*Provided data:*
- - - -
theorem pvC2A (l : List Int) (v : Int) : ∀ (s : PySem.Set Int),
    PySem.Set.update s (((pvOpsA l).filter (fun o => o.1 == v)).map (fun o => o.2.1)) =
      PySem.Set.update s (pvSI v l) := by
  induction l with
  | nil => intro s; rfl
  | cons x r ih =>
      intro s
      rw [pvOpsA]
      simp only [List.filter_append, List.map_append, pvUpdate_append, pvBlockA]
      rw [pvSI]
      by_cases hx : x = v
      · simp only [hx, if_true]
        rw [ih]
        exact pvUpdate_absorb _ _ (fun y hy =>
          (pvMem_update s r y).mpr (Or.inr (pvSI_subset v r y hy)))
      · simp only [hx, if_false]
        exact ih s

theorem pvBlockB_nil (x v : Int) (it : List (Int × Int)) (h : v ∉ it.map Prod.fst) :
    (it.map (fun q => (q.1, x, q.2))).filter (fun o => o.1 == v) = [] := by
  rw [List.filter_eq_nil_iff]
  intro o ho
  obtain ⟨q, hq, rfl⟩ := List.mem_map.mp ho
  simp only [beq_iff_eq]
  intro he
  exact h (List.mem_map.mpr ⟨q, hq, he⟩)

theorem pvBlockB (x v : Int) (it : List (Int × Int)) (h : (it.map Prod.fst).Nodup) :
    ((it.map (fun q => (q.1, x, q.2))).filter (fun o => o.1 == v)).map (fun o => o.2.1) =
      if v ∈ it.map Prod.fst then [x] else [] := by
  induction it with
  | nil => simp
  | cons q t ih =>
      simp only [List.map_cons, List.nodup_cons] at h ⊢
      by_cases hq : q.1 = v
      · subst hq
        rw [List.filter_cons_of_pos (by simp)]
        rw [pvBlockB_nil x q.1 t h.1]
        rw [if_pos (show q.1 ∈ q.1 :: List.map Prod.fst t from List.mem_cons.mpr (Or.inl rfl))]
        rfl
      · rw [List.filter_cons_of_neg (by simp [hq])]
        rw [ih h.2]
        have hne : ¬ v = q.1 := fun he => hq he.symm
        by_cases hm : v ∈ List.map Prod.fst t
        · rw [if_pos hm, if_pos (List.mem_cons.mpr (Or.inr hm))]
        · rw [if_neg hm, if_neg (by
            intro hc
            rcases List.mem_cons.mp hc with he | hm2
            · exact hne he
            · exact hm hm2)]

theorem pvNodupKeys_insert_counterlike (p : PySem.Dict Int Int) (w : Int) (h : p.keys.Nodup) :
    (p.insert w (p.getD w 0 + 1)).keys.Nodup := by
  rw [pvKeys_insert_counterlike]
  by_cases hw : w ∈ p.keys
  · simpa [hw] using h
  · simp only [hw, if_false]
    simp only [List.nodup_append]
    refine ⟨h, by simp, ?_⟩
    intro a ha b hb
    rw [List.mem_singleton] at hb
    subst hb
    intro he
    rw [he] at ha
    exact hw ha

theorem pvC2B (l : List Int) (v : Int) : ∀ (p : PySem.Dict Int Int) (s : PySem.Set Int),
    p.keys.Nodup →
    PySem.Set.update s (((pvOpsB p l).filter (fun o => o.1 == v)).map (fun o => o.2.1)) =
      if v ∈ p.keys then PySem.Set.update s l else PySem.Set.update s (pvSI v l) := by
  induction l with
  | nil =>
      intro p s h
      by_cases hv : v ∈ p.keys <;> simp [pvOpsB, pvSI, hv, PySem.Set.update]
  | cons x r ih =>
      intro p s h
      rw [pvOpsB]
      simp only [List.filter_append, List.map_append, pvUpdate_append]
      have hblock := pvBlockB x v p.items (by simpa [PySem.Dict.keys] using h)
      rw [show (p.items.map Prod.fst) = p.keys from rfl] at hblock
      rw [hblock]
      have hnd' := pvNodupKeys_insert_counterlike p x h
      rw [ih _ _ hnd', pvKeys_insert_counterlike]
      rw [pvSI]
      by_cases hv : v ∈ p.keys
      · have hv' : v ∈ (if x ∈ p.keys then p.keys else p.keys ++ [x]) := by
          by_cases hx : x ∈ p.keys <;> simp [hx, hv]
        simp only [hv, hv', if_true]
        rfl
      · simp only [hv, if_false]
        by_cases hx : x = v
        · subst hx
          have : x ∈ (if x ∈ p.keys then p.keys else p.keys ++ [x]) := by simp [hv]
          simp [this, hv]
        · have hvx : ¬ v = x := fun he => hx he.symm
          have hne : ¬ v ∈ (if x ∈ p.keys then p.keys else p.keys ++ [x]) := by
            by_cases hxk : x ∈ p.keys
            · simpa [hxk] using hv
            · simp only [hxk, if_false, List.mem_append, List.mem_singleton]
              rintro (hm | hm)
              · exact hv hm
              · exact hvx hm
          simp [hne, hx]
- - - -
*Exercise instructions:* Return only the stretch of the material above from the line holding "rw [pvBlockB_nil x q.1 t h.1]" through the line holding "(List.mem_cons.mpr (Or.inr hm))]", copied exactly.

*Finished exercise:*
        rw [pvBlockB_nil x q.1 t h.1]
        rw [if_pos (show q.1 ∈ q.1 :: List.map Prod.fst t from List.mem_cons.mpr (Or.inl rfl))]
        rfl
      · rw [List.filter_cons_of_neg (by simp [hq])]
        rw [ih h.2]
        have hne : ¬ v = q.1 := fun he => hq he.symm
        by_cases hm : v ∈ List.map Prod.fst t
        · rw [if_pos hm, if_pos (List.mem_cons.mpr (Or.inr hm))]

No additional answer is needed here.